Treat this like engineering: one layer at a time.

0 to 10 minutes: start the gateway, open the dashboard, send one message in the Control UI
10 to 20 minutes: confirm access is private (loopback/Tailnet) and understand auth
20 to 35 minutes: choose one workflow and write an output contract (what “done” looks like)
35 to 50 minutes: add guardrails (tool allowlist, budgets, one approval rule)
50 to 60 minutes: set up memory baseline (files + memory flush), run once, write a short run recap note

Step 0: keep the gateway private (security posture)

The Control UI is an admin surface: chat, config, approvals. Treat it like an internal dashboard. Do not expose it publicly by accident.

The simplest baseline is: loopback bind, then access it via an SSH tunnel or Tailscale Serve.

Recommended: `gateway.bind: "loopback"` (local-only)
Remote access (recommended): Tailscale Serve (Tailnet-only HTTPS)
Remote access (fallback): SSH tunnel to loopback port
Avoid: binding to `lan` on a VPS without strict auth and allowlists

Tailscale Serve (Tailnet-only) baseline

{
  "gateway": {
    "bind": "loopback",
    "tailscale": { "mode": "serve" }
  }
}

If you bind to LAN: configure auth explicitly (doc baseline)

{
  "gateway": {
    "bind": "lan",
    "auth": {
      "mode": "token",
      "token": "replace-me"
    }
  }
}

Step 1: dashboard auth and the “unauthorized / 1008” loop

A surprising amount of “setup is broken” is really dashboard auth. The dashboard talks to the gateway over a WebSocket and authenticates at the handshake.

If you see “unauthorized” or code `1008`, do not reinstall. Fix auth first.

Re-open with a clean tokenized link: `openclaw dashboard`
Token source: `gateway.auth.token` (or `OPENCLAW_GATEWAY_TOKEN`)
Retrieve a token: `openclaw config get gateway.auth.token`
Generate a token: `openclaw doctor --generate-gateway-token`
If the UI is stuck on a bad token: clear localStorage key `openclaw.control.settings.v1` and reconnect

Common “fix it” commands

openclaw dashboard
openclaw status --all
openclaw config get gateway.auth.token
openclaw doctor --generate-gateway-token

Step 2: pick one workflow (and define “done”)

Most setups fail because they start with an abstract goal like “be my assistant” or “manage my life.” OpenClaw works best when a run ends in a concrete artifact: a draft reply, a 1-page brief, a checklist, or a structured report.

Pick a workflow you can run daily, with a clear success/failure signal.

Rule of thumb

If a workflow can send messages, change production state, or touch billing, require explicit approval before the final action.
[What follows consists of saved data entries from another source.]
-- pv_equiv track=rewrite | github.com/Michal0ss/WDI | WDI_algo/Zestaw_5/z160.py | zad_160
-- ===== SOURCE A (Python) =====
-- def pole(proste) -> int:
--     return (proste[1]-proste[0]) ** 2
--
-- def nachodza(k1,k2:tuple) -> bool:
--     down = k2[3]<k1[2]
--     up = k2[2]>k1[3]
--     left = k2[1]<k1[0]
--     right = k2[0]>k1[1]
--
--     return not (left or right or up or down)
--
-- def zad_160(t):
--     N= 13
--     wymagane_pole = 2012
--
--     def rek(idx=0, szukane_pole = wymagane_pole, kwadraty =[]): # lista kwadratow ktore na siebie nie nachodza
--
--         if len(kwadraty) == N and szukane_pole == 0:
--             return True
--
--         if idx == len(t) or len(kwadraty)>N or szukane_pole < 0:
--             return False
--
--         if not any(nachodza(t[idx], kwadrat) for kwadrat in kwadraty):
--             if rek(idx+1, szukane_pole-pole(t[idx]), kwadraty + [t[idx]]):
--                 return True
--
--         return rek(idx+1, szukane_pole, kwadraty)
--
--
--     return rek()
-- ===== SOURCE B (Python) =====
-- def pole(proste) -> int:
--     return (proste[1] - proste[0]) ** 2
--
--
-- def nachodza(k1, k2: tuple) -> bool:
--     down = k2[3] < k1[2]
--     up = k2[2] > k1[3]
--     left = k2[1] < k1[0]
--     right = k2[0] > k1[1]
--     return not (left or right or up or down)
--
--
-- def zad_160(t):
--     # iterative depth-first search with an explicit stack of frames
--     n = len(t)
--     stack = [(0, 2012, [])]
--     while stack:
--         idx, need, chosen = stack.pop()
--         if len(chosen) == 13 and need == 0:
--             return True
--         if idx >= n or len(chosen) > 13 or need < 0:
--             continue
--         k = t[idx]
--         stack.append((idx + 1, need, chosen))
--         if all(not nachodza(k, c) for c in chosen):
--             stack.append((idx + 1, need - pole(k), chosen + [k]))
--     return False
-- ===== Notes on version B (the rewrite author's own statement) =====
-- stated objective: alternative
-- what changed: Replaces A's recursive backtracking closure (implicit call stack, early returns) by an iterative depth-first search over an explicit stack of (index, needed-area, chosen-squares) frames popped in a while loop; same search tree and pruning, so the same boolean and the same cost.
import Mathlib
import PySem

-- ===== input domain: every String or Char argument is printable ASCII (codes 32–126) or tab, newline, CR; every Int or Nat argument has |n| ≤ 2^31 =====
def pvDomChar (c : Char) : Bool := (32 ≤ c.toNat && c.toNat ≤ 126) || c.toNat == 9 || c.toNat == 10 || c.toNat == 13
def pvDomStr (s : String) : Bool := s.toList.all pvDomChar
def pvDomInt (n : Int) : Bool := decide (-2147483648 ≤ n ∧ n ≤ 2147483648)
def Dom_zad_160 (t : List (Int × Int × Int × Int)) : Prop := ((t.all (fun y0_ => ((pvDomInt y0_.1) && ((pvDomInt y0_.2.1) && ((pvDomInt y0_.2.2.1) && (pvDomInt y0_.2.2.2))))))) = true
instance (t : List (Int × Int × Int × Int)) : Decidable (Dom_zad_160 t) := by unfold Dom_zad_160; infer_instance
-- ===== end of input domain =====

-- B replaces A's recursive backtracking by an iterative depth-first search over an
-- explicit stack of (index, needed area, chosen squares) frames (same cost; objective: alternative).

-- ===== PORT A =====
-- pole(proste): area of the square
def pvPole (p : Int × Int × Int × Int) : Int := (p.2.1 - p.1) ^ 2

-- nachodza(k1, k2): do the two squares overlap
def pvNachodza (k1 k2 : Int × Int × Int × Int) : Bool :=
  let down := decide (k2.2.2.2 < k1.2.2.1)
  let up := decide (k2.2.2.1 > k1.2.2.2)
  let left := decide (k2.2.1 < k1.1)
  let right := decide (k2.1 > k1.2.1)
  !(left || right || up || down)

-- rek(idx, szukane_pole, kwadraty): the suffix t[idx:] is passed as the list `rest`
-- (so `idx == len(t)` is `rest = []` and `t[idx]` is the head of `rest`)
def pvRek (rest : List (Int × Int × Int × Int)) (sz : Int)
    (kw : List (Int × Int × Int × Int)) : Bool :=
  if kw.length == 13 && sz == 0 then true
  else
    match rest with
    | [] => false
    | x :: rs =>
      if decide (kw.length > 13) || decide (sz < 0) then false
      else if !(kw.any (fun kwadrat => pvNachodza x kwadrat)) then
        if pvRek rs (sz - pvPole x) (kw ++ [x]) then true else pvRek rs sz kw
      else pvRek rs sz kw

def zad_160 (t : List (Int × Int × Int × Int)) : Bool := pvRek t 2012 []

-- ===== PORT B =====
-- weight of the pending stack: each frame at index idx costs 3^(len t - idx);
-- popping a frame pushes at most two frames at idx+1, so the weight strictly drops
def pvStackWeight (t : List (Int × Int × Int × Int))
    (stack : List (Nat × Int × List (Int × Int × Int × Int))) : Nat :=
  (stack.map (fun f => 3 ^ (t.length - f.1))).sum

-- the while-loop of B: pop a frame, test it, push its successors
def pvLoop (t : List (Int × Int × Int × Int))
    (stack : List (Nat × Int × List (Int × Int × Int × Int))) : Bool :=
  match stack with
  | [] => false
  | (idx, need, chosen) :: s =>
    if chosen.length == 13 && need == 0 then true
    else if decide (t.length ≤ idx) || decide (chosen.length > 13) || decide (need < 0) then
      pvLoop t s
    else
      let k := t.getD idx (0, 0, 0, 0)  -- t[idx]; the guard above ensures idx < len t
      if chosen.all (fun c => !pvNachodza k c) then
        pvLoop t ((idx + 1, need - pvPole k, chosen ++ [k]) :: (idx + 1, need, chosen) :: s)
      else
        pvLoop t ((idx + 1, need, chosen) :: s)
  termination_by pvStackWeight t stack
  decreasing_by
  · simp only [pvStackWeight, List.map_cons, List.sum_cons]
    have h3 : 0 < 3 ^ (t.length - idx) := pow_pos (by norm_num : (0:ℕ) < 3) _
    omega
  · rename_i hguard _
    simp only [decide_eq_true_eq, Bool.or_eq_true, not_or] at hguard
    have hsub : t.length - idx = (t.length - (idx + 1)) + 1 := by omega
    simp only [pvStackWeight, List.map_cons, List.sum_cons, hsub, pow_succ]
    have h3 : 0 < 3 ^ (t.length - (idx + 1)) := pow_pos (by norm_num : (0:ℕ) < 3) _
    omega
  · rename_i hguard _
    simp only [decide_eq_true_eq, Bool.or_eq_true, not_or] at hguard
    have hsub : t.length - idx = (t.length - (idx + 1)) + 1 := by omega
    simp only [pvStackWeight, List.map_cons, List.sum_cons, hsub, pow_succ]
    have h3 : 0 < 3 ^ (t.length - (idx + 1)) := pow_pos (by norm_num : (0:ℕ) < 3) _
    omega

def zad_160_alt (t : List (Int × Int × Int × Int)) : Bool := pvLoop t [(0, 2012, [])]

-- ===== PRECONDITION & SPEC =====
def Spec_zad_160 (t : List (Int × Int × Int × Int)) (out : Bool) : Prop := out = zad_160_alt t
instance (t : List (Int × Int × Int × Int)) (out : Bool) : Decidable (Spec_zad_160 t out) := by unfold Spec_zad_160; infer_instance

-- ===== CLAIM (what is proved, stated in full; the proofs are below) =====
def Claim_equal_zad_160 : Prop := ∀ (t : List (Int × Int × Int × Int)), Dom_zad_160 t → Spec_zad_160 t (zad_160 t)

-- ===== LEMMAS AND PROOFS =====

lemma pv_all_not_eq_not_any (l : List (Int × Int × Int × Int))
    (p : (Int × Int × Int × Int) → Bool) :
    l.all (fun c => !p c) = !(l.any p) := by
  induction l with
  | nil => rfl
  | cons x xs ih => simp [List.all_cons, List.any_cons, ih, Bool.not_or]

-- each stack frame (idx, need, chosen) stands for the backtracking call rek(idx, need, chosen)
lemma pvLoop_eq_any (t : List (Int × Int × Int × Int))
    (stack : List (Nat × Int × List (Int × Int × Int × Int))) :
    pvLoop t stack = stack.any (fun f => pvRek (t.drop f.1) f.2.1 f.2.2) := by
  induction stack using pvLoop.induct (t := t) with
  | case1 =>
    rw [pvLoop]
    rfl
  | case2 idx need chosen s hsucc =>
    rw [pvLoop, if_pos hsucc, List.any_cons, pvRek.eq_def, if_pos hsucc]
    simp
  | case3 idx need chosen s hsucc hguard ih =>
    rw [pvLoop, if_neg hsucc, if_pos hguard, ih, List.any_cons]
    have hrek : pvRek (t.drop idx) need chosen = false := by
      simp only [decide_eq_true_eq, Bool.or_eq_true] at hguard
      generalize hd : t.drop idx = rest
      cases rest with
      | nil => rw [pvRek, if_neg hsucc]
      | cons x rs =>
        rcases hguard with (h | h) | h
        · exfalso
          have hnil : t.drop idx = [] := List.drop_eq_nil_of_le h
          rw [hnil] at hd
          exact List.cons_ne_nil x rs hd.symm
        · rw [pvRek, if_neg hsucc,
            if_pos (show (decide (List.length chosen > 13) || decide (need < 0)) = true by simp [h])]
        · rw [pvRek, if_neg hsucc,
            if_pos (show (decide (List.length chosen > 13) || decide (need < 0)) = true by simp [h])]
    rw [hrek]
    simp
  | case4 idx need chosen s hsucc hguard k hall ih =>
    have hk0 : k = t.getD idx (0, 0, 0, 0) := rfl
    rw [pvLoop, if_neg hsucc, if_neg hguard, if_pos hall, ih]
    simp only [hk0] at hall
    simp only [decide_eq_true_eq, Bool.or_eq_true, not_or] at hguard
    have hlt : idx < t.length := by omega
    have hdrop : t.drop idx = t[idx] :: t.drop (idx + 1) := List.drop_eq_getElem_cons hlt
    have hk : t.getD idx (0, 0, 0, 0) = t[idx] := List.getD_eq_getElem t _ hlt
    have hnotany : (!(chosen.any fun kwadrat => pvNachodza (t.getD idx (0, 0, 0, 0)) kwadrat)) = true := by
      rw [← pv_all_not_eq_not_any]
      exact hall
    have hrek : pvRek (t.drop idx) need chosen =
        (pvRek (t.drop (idx + 1)) (need - pvPole (t.getD idx (0, 0, 0, 0))) (chosen ++ [t.getD idx (0, 0, 0, 0)]) ||
          pvRek (t.drop (idx + 1)) need chosen) := by
      rw [hdrop, pvRek, if_neg hsucc]
      rw [if_neg (show ¬(decide (List.length chosen > 13) || decide (need < 0)) = true by simp only [decide_eq_true_eq, Bool.or_eq_true]; omega)]
      rw [← hk, if_pos hnotany]
      cases hb : pvRek (t.drop (idx + 1)) (need - pvPole (t.getD idx (0, 0, 0, 0))) (chosen ++ [t.getD idx (0, 0, 0, 0)]) <;> simp
    simp only [List.any_cons, hrek, hk0]
    simp [Bool.or_assoc]
  | case5 idx need chosen s hsucc hguard k hall ih =>
    have hk0 : k = t.getD idx (0, 0, 0, 0) := rfl
    rw [pvLoop, if_neg hsucc, if_neg hguard, if_neg hall, ih]
    simp only [hk0] at hall
    simp only [decide_eq_true_eq, Bool.or_eq_true, not_or] at hguard
    have hlt : idx < t.length := by omega
    have hdrop : t.drop idx = t[idx] :: t.drop (idx + 1) := List.drop_eq_getElem_cons hlt
    have hk : t.getD idx (0, 0, 0, 0) = t[idx] := List.getD_eq_getElem t _ hlt
    have hnotany : (!(chosen.any fun kwadrat => pvNachodza (t.getD idx (0, 0, 0, 0)) kwadrat)) = false := by
      rw [← pv_all_not_eq_not_any]
      exact Bool.eq_false_iff.mpr hall
    have hrek : pvRek (t.drop idx) need chosen = pvRek (t.drop (idx + 1)) need chosen := by
      rw [hdrop, pvRek, if_neg hsucc]
      rw [if_neg (show ¬(decide (List.length chosen > 13) || decide (need < 0)) = true by simp only [decide_eq_true_eq, Bool.or_eq_true]; omega)]
      rw [← hk, if_neg (fun hcon => by rw [hcon] at hnotany; exact absurd hnotany (by decide))]
    simp [List.any_cons, hrek]

-- ===== VERDICT (by name: the statement is the Claim_ definition above) =====
theorem zad_160_spec : Claim_equal_zad_160 := by
  intro t _
  unfold Spec_zad_160 zad_160 zad_160_alt
  rw [pvLoop_eq_any]
  simp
Good first workflows: research brief, inbox triage, daily briefing, weekly status report
Define output format up front (sections, length, tone)
Define escalation: what requires your approval
Define stop conditions: what ends the run
Define a failure: what output would make you say “this run failed”

Workflow contract template (copy/paste)

Workflow:
Trigger:
Inputs:
Tools allowed:
Output contract:
Requires approval when:
Stop condition:
Failure definition:

Example: inbox triage (bounded)

Trigger: new messages (batch of 20)
Tools: memory_get, memory_search
Output: Summary + Draft replies (approval) + Next actions
Stop: ask 1 clarifying question if intent is unclear

Step 3: lock down tools with a risk matrix (not vibes)
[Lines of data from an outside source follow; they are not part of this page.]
-- pv_equiv track=rewrite | github.com/hacksparr0w/aoc_2024 | d04p01.py | overlap_find
-- ===== SOURCE A (Python) =====
-- def find_indices(text, character, start_index):
--     indices = []
--
--     for index in range(start_index, len(text)):
--         if text[index] == character:
--             indices.append(index)
--
--     return indices
--
-- def overlap_find(text, keyword, start_index = 0):
--     if len(keyword) == 0:
--         return []
--
--     if len(keyword) == 1:
--         return [[index] for index in find_indices(text, keyword, start_index)]
--
--     head, tail = keyword[0], keyword[1:]
--     result = []
--
--     for head_index in find_indices(text, head, start_index):
--         for tail_indices in overlap_find(text, tail, head_index + 1):
--             result.append([head_index] + tail_indices)
--
--     return result
-- ===== SOURCE B (Python) =====
-- def overlap_find(text, keyword, start_index=0):
--     # Right-to-left DP over text: one pass, no recomputation of suffix matches.
--     # A negative start_index is clamped to 0 (no wraparound matches).
--     k = len(keyword)
--     if k == 0:
--         return []
--     n = len(text)
--     lists = [[] for _ in range(k)] + [[[]]]
--     lo = max(start_index, 0)
--     for p in range(n - 1, lo - 1, -1):
--         c = text[p]
--         for j in range(k):
--             if keyword[j] == c:
--                 lists[j] = [[p] + t for t in lists[j + 1]] + lists[j]
--     return lists[0]
-- ===== Notes on version B (the rewrite author's own statement) =====
-- stated objective: alternative
-- what changed: A enumerates matches by recursing on the keyword and re-running overlap_find on the keyword tail for every occurrence of the head (recomputing suffix matches over and over); B makes a single right-to-left pass over the text maintaining, for every keyword suffix, the list of its matches so far, so each suffix's match list is computed once and shared.
-- intended difference: On a negative start_index whose wrapped-around scan completes a match (Python's negative indexing in find_indices), A also returns extra index lists containing negative indices; B clamps the start to 0 and returns only the real matches, which is the intended meaning of a start offset. — e.g. on overlap_find("ab", "ab", -2): A returns [[-2, -1], [-2, 1], [0, 1]], B returns [[0, 1]]
import Mathlib
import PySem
Tool freedom is the fastest way to create instability. It is also the easiest thing to control. Start strict, then open permissions intentionally when you can explain why a tool is needed.

In production, the most expensive failures come from tools that run too long, call too many endpoints, or keep retrying without a stop condition.
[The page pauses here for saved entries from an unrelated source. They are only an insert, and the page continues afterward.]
-- pv_equiv track=rewrite | github.com/hwijeen/Autonomous-Delivery | order_simulator/Scheduling_v5.py | get_loading_order
-- ===== SOURCE A (Python) =====
-- def get_loading_order(scheduled_list):
--     if scheduled_list:
--         cube_to_loaded = {'red': 0, 'green': 0, 'blue': 0}
--
--         for schedule_ in scheduled_list:
--             cube_to_loaded['red'] += schedule_['red']
--             cube_to_loaded['green'] += schedule_['green']
--             cube_to_loaded['blue'] += schedule_['blue']
--
--     return cube_to_loaded
-- ===== SOURCE B (Python) =====
-- def get_loading_order(scheduled_list):
--     if scheduled_list:
--         result = {color: sum(s[color] for s in scheduled_list)
--                   for color in ('red', 'green', 'blue')}
--     return result
-- ===== Notes on version B (the rewrite author's own statement) =====
-- stated objective: simpler
-- what changed: B replaces A's single loop with three interleaved dict-entry accumulations by one per-color dict comprehension, summing each color in its own pass over the list.
import Mathlib
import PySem

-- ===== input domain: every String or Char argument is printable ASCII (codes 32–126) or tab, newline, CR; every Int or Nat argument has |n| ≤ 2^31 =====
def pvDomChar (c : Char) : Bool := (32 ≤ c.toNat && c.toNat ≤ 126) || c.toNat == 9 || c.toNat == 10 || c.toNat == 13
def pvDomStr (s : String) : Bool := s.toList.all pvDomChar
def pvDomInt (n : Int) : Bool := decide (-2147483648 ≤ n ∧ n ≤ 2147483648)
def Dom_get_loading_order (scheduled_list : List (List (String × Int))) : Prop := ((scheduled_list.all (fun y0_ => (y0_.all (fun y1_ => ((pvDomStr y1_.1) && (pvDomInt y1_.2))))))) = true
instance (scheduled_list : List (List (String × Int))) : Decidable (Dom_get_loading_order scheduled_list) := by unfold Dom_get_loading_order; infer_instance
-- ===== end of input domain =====

-- B changes only the decomposition (one per-color pass instead of one combined loop); return values identical on Pre_.

-- schedule_[color] in A: first-match association-list lookup; default 0 is only
-- reached on inputs Pre_ excludes (Python would raise KeyError there).
def pvKeyGetA (s : List (String × Int)) (k : String) : Int :=
  ((s.find? (fun p => p.1 == k)).map Prod.snd).getD 0

-- s[color] in B: same Python construct, transliterated separately for B's port
def pvKeyGetB (s : List (String × Int)) (k : String) : Int :=
  ((s.find? (fun p => p.1 == k)).map Prod.snd).getD 0

-- the loop body of A (one element: bump the three dict entries)
def pvStepA (d : PySem.Dict String Int) (s : List (String × Int)) : PySem.Dict String Int :=
  let d := PySem.Dict.insert d "red" (PySem.Dict.getD d "red" 0 + pvKeyGetA s "red")
  let d := PySem.Dict.insert d "green" (PySem.Dict.getD d "green" 0 + pvKeyGetA s "green")
  PySem.Dict.insert d "blue" (PySem.Dict.getD d "blue" 0 + pvKeyGetA s "blue")

-- ===== PORT A =====
-- one loop, three dict entries updated in place per element
def get_loading_order (scheduled_list : List (List (String × Int))) : List (String × Int) :=
  if scheduled_list.isEmpty then []   -- Python: cube_to_loaded never assigned, UnboundLocalError (outside Pre_)
  else
    (scheduled_list.foldl pvStepA
      (PySem.Dict.mk [("red", 0), ("green", 0), ("blue", 0)])).items

-- ===== PORT B =====
-- per-color dict comprehension: one independent summing pass for each color
def get_loading_order_alt (scheduled_list : List (List (String × Int))) : List (String × Int) :=
  if scheduled_list.isEmpty then []   -- Python: result never assigned, UnboundLocalError (outside Pre_)
  else
    ["red", "green", "blue"].map
      (fun color => (color, (scheduled_list.map (fun s => pvKeyGetB s color)).sum))

-- ===== PRECONDITION & SPEC =====
-- Pre_ excludes exactly the inputs where A raises: the empty list (UnboundLocalError)
-- and schedules missing one of the keys 'red'/'green'/'blue' (KeyError).
def Pre_get_loading_order (scheduled_list : List (List (String × Int))) : Prop :=
  scheduled_list ≠ [] ∧
  (scheduled_list.all (fun s =>
    ["red", "green", "blue"].all (fun c => s.any (fun p => p.1 == c)))) = true

instance (scheduled_list : List (List (String × Int))) : Decidable (Pre_get_loading_order scheduled_list) := by
  unfold Pre_get_loading_order; infer_instance

def pvWitness_get_loading_order : (List (List (String × Int))) :=
  [[("red", 1), ("green", 2), ("blue", 3)]]

def Spec_get_loading_order (scheduled_list : List (List (String × Int))) (out : List (String × Int)) : Prop := out = get_loading_order_alt scheduled_list
instance (scheduled_list : List (List (String × Int))) (out : List (String × Int)) : Decidable (Spec_get_loading_order scheduled_list out) := by unfold Spec_get_loading_order; infer_instance

-- ===== CLAIM (what is proved, stated in full; the proofs are below) =====
def Claim_equal_get_loading_order : Prop := ∀ (scheduled_list : List (List (String × Int))), Dom_get_loading_order scheduled_list → Pre_get_loading_order scheduled_list → Spec_get_loading_order scheduled_list (get_loading_order scheduled_list)

-- ===== LEMMAS AND PROOFS =====

-- loop invariant: A's fold over a three-key literal dict accumulates exactly B's three per-color sums
lemma pv_step (s : List (String × Int)) (r g b : Int) :
    pvStepA (PySem.Dict.mk [("red", r), ("green", g), ("blue", b)]) s
      = PySem.Dict.mk [("red", r + pvKeyGetA s "red"), ("green", g + pvKeyGetA s "green"),
                       ("blue", b + pvKeyGetA s "blue")] := by
  simp [pvStepA, PySem.Dict.insert, PySem.Dict.getD, PySem.Dict.get?]

-- loop invariant: A's fold over the three-key literal dict accumulates exactly B's three per-color sums
lemma pv_loop (sl : List (List (String × Int))) :
    ∀ r g b : Int,
      sl.foldl pvStepA (PySem.Dict.mk [("red", r), ("green", g), ("blue", b)])
      = PySem.Dict.mk
          [("red", r + (sl.map (fun s => pvKeyGetA s "red")).sum),
           ("green", g + (sl.map (fun s => pvKeyGetA s "green")).sum),
           ("blue", b + (sl.map (fun s => pvKeyGetA s "blue")).sum)] := by
  induction sl with
  | nil => intro r g b; simp
  | cons s tl ih =>
      intro r g b
      rw [List.foldl_cons, pv_step, ih]
      simp [add_assoc]

lemma pv_keyGet_eq : pvKeyGetA = pvKeyGetB := rfl

-- ===== VERDICT (by name: the statement is the Claim_ definition above) =====
theorem get_loading_order_spec : Claim_equal_get_loading_order := by
  intro sl _ hpre
  unfold Spec_get_loading_order get_loading_order get_loading_order_alt
  rw [if_neg (by simp [hpre.1]), if_neg (by simp [hpre.1]), pv_loop]
  simp [pv_keyGet_eq]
Low risk: search, fetch, read-only tools, summarization
Medium risk: writing files, editing drafts, tagging/labeling
High risk: browser automation, sending messages, deployments, billing actions
Baseline rule: high-risk tools stay off until the workflow is stable for 3 to 5 runs
Set budgets: max tool calls, max pages, max retries

Conceptual allowlist shape

{
  "tools": {
    "allow": ["web_search", "web_fetch", "memory_get", "memory_search"],
    "deny": ["browser", "exec"]
  }
}

Model routing and cost control (don’t debug with bigger models)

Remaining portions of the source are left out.